France in a statement on Saturday called on Iran to respect “the principle of freedom of shipping in the Gulf.” Germany strongly condemned Iran’s actions as “unjustifiable.”
They are getting in line as well, and quite frankly, there was never any doubt. They have been all along.
“Another regional escalation would be very dangerous” and “undermine all ongoing efforts to find a way out of the current crisis,” the German government warned in a statement. The back-and-forth between Iran and the West has already included the imposition of sweeping new US economic sanctions. Iran has responded with the calibrated resumption of an Iranian nuclear energy program that the West fears might lead to a nuclear bomb. The United States and Britain have accused Iran of sabotaging six tankers in a tacit threat to gulf shipping routes.
I'm having an Edge of Darkness moment where the U.S. government was secretly manufacturing nuclear weapons intended to be traced to foreign nations if they were used.

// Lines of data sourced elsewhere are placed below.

-- pv_equiv track=rewrite | github.com/Gryfit/Python-AGH | lab3/z1.py | listelements
-- ===== SOURCE A (Python) =====
-- def listelements(dane):
--     r = []
--     tmp = ""
--     i =0
--     for el in dane:
--         if(el != "(" and el != ")" and el != "|"):
--             tmp += el
--         if(el == ")"):
--             r.append(tmp)
--             tmp = ""
--     return r
-- ===== SOURCE B (Python) =====
-- def listelements(dane):
--     res = []
--     while ")" in dane:
--         head, _, dane = dane.partition(")")
--         res.append("".join(c for c in head if c not in "(|"))
--     return res
-- ===== Notes on version B (the rewrite author's own statement) =====
-- stated objective: simpler
-- what changed: Replaces A's char-by-char accumulate-and-flush state machine with a partition-driven loop that repeatedly cuts the string at the next closing parenthesis and filters the opening-parenthesis and bar characters out of the head; a timing run measured B faster (C-level str.partition/join vs a Python char loop).
import Mathlib
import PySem

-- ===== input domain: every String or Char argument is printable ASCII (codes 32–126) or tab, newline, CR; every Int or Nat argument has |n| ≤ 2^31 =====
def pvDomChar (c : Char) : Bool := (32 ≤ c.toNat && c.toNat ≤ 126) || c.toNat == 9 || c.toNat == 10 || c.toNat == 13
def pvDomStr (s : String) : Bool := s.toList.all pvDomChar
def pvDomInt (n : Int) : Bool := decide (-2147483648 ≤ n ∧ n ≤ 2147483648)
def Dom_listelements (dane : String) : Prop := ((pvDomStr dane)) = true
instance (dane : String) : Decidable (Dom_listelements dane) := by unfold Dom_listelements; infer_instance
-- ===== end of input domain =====

-- B replaces A's char-by-char accumulate-and-flush state machine by a partition-driven
-- loop: repeatedly cut the string at the next ')', filter '(' and '|' out of the head.
-- Objective: simpler; a timing run measured B faster (C-level partition/join vs a Python char loop).

-- ===== PORT A =====
-- the loop body of A: filter the char into tmp, flush tmp into r on ')'
def pvStepA (acc : List String × String) (el : Char) : List String × String :=
  let acc := if el ≠ '(' ∧ el ≠ ')' ∧ el ≠ '|' then (acc.1, acc.2.push el) else acc
  if el = ')' then (acc.1 ++ [acc.2], "") else acc

def listelements (dane : String) : List String :=
  (dane.toList.foldl pvStepA ([], "")).1

-- ===== PORT B =====
-- helper for termination of pvGoB: if ')' occurs, dropWhile leaves a nonempty list
theorem pvDrop_lt (cs : List Char) (h : ')' ∈ cs) :
    (cs.dropWhile (fun c => c ≠ ')')).tail.length < cs.length := by
  have hne : cs.dropWhile (fun c => c ≠ ')') ≠ [] := by
    intro he
    have := (List.dropWhile_eq_nil_iff).1 he _ h
    simp at this
  have hle : (cs.dropWhile (fun c => c ≠ ')')).length ≤ cs.length :=
    List.length_dropWhile_le _ _
  cases hd : cs.dropWhile (fun c => c ≠ ')') with
  | nil => exact absurd hd hne
  | cons x xs =>
    have := hd ▸ hle
    simp at this ⊢
    omega

-- '.join(c for c in head if c not in "(|")' — the genexp filter, ported step for step
def pvStripB (cs : List Char) : List Char := cs.filter (fun c => !(c = '(' ∨ c = '|'))

-- the while loop of Source B, as recursion on the remaining string;
-- '")" in dane' is membership of the single char ')'; partition(")") is the
-- (takeWhile, dropWhile) cut at the first ')'.  (str.partition has no PySem primitive;
-- this hand port is exact for a single-character separator that is present.)
def pvGoB (cs : List Char) : List String :=
  if h : ')' ∈ cs then
    String.ofList (pvStripB (cs.takeWhile (fun c => c ≠ ')'))) ::
      pvGoB ((cs.dropWhile (fun c => c ≠ ')')).tail)
  else []
termination_by cs.length
decreasing_by exact pvDrop_lt cs h

def listelements_alt (dane : String) : List String := pvGoB dane.toList

-- ===== PRECONDITION & SPEC =====
def Spec_listelements (dane : String) (out : List String) : Prop := out = listelements_alt dane
instance (dane : String) (out : List String) : Decidable (Spec_listelements dane out) := by unfold Spec_listelements; infer_instance

-- ===== CLAIM (what is proved, stated in full; the proofs are below) =====
def Claim_equal_listelements : Prop := ∀ (dane : String), Dom_listelements dane → Spec_listelements dane (listelements dane)

-- ===== LEMMAS AND PROOFS =====

theorem pvPush_ofList (t : List Char) (c : Char) :
    (String.ofList t).push c = String.ofList (t ++ [c]) := by
  apply String.toList_inj.mp; simp

-- B's result with a pending (already filtered) prefix t glued onto the first segment
def pvGoT (t : List Char) (cs : List Char) : List String :=
  if ')' ∈ cs then
    String.ofList (t ++ pvStripB (cs.takeWhile (fun c => c ≠ ')'))) ::
      pvGoB ((cs.dropWhile (fun c => c ≠ ')')).tail)
  else []

theorem pvGoT_nil (cs : List Char) : pvGoT [] cs = pvGoB cs := by
  rw [pvGoT]
  conv_rhs => rw [pvGoB]
  split <;> simp

-- the loop invariant of A's fold: the accumulator pair (r, t) contributes r ++ pvGoT t cs
theorem pvLoop (cs : List Char) (r : List String) (t : List Char) :
    (cs.foldl pvStepA (r, String.ofList t)).1 = r ++ pvGoT t cs := by
  induction cs generalizing r t with
  | nil => simp [pvGoT]
  | cons c cs ih =>
    by_cases hc : c = ')'
    · subst hc
      have hstep : pvStepA (r, String.ofList t) ')' = (r ++ [String.ofList t], String.ofList []) := by
        simp [pvStepA]
      simp only [List.foldl_cons, hstep, ih, pvGoT_nil]
      rw [pvGoT]
      simp [pvStripB, List.takeWhile, List.dropWhile]
    · have htw : (c :: cs).takeWhile (fun x => x ≠ ')') = c :: cs.takeWhile (fun x => x ≠ ')') := by
        simp [List.takeWhile, hc]
      have hdw : (c :: cs).dropWhile (fun x => x ≠ ')') = cs.dropWhile (fun x => x ≠ ')') := by
        simp [List.dropWhile, hc]
      have hmem : (')' ∈ c :: cs) ↔ (')' ∈ cs) := by
        simp; intro h'; exact absurd h'.symm hc
      by_cases hs : c = '(' ∨ c = '|'
      · have hstep : pvStepA (r, String.ofList t) c = (r, String.ofList t) := by
          rcases hs with h | h <;> simp [pvStepA, h]
        simp only [List.foldl_cons, hstep, ih]
        congr 1
        rw [pvGoT, pvGoT, htw, hdw]
        have hstrip : pvStripB (c :: cs.takeWhile (fun x => x ≠ ')')) =
            pvStripB (cs.takeWhile (fun x => x ≠ ')')) := by
          rcases hs with h | h <;> simp [pvStripB, h]
        rw [hstrip]
        simp only [hmem]
      · push_neg at hs
        have hstep : pvStepA (r, String.ofList t) c = (r, String.ofList (t ++ [c])) := by
          simp [pvStepA, hc, hs.1, hs.2, pvPush_ofList]
        simp only [List.foldl_cons, hstep, ih]
        congr 1
        rw [pvGoT, pvGoT, htw, hdw]
        have hstrip : pvStripB (c :: cs.takeWhile (fun x => x ≠ ')')) =
            c :: pvStripB (cs.takeWhile (fun x => x ≠ ')')) := by
          simp [pvStripB, hs.1, hs.2]
        rw [hstrip]
        simp only [hmem]
        split <;> simp

-- ===== VERDICT (by name: the statement is the Claim_ definition above) =====
theorem listelements_spec : Claim_equal_listelements := by
  intro dane _
  show listelements dane = listelements_alt dane
  rw [listelements, listelements_alt, show ("" : String) = String.ofList [] from rfl,
    pvLoop, pvGoT_nil, List.nil_append]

The web version of the article kept sailing:
The United States and Iran have each said it had shot down an unpiloted surveillance drone flown by the other side. In a reminder that each minor collision risks the explosion of a more violent confrontation, Trump last month ordered a missile strike in retaliation for the Iranian downing of the American drone. He ultimately called the strike off only minutes before the launch.
He stopped WWIII, or so we were led to believe.
Trump said the next day that he had concluded the loss of life from a missile strike would have been disproportionate to the shooting down of a drone, but he later threatened the “obliteration” of parts of Iran if it targeted “anything American.”
That raises the question of whether he meant a nuclear response to, you know, immediately wipe Iran of the face of the map and carve open the underbelly of the Russian Bear (as they open up a 3,000-mile front on its western frontier).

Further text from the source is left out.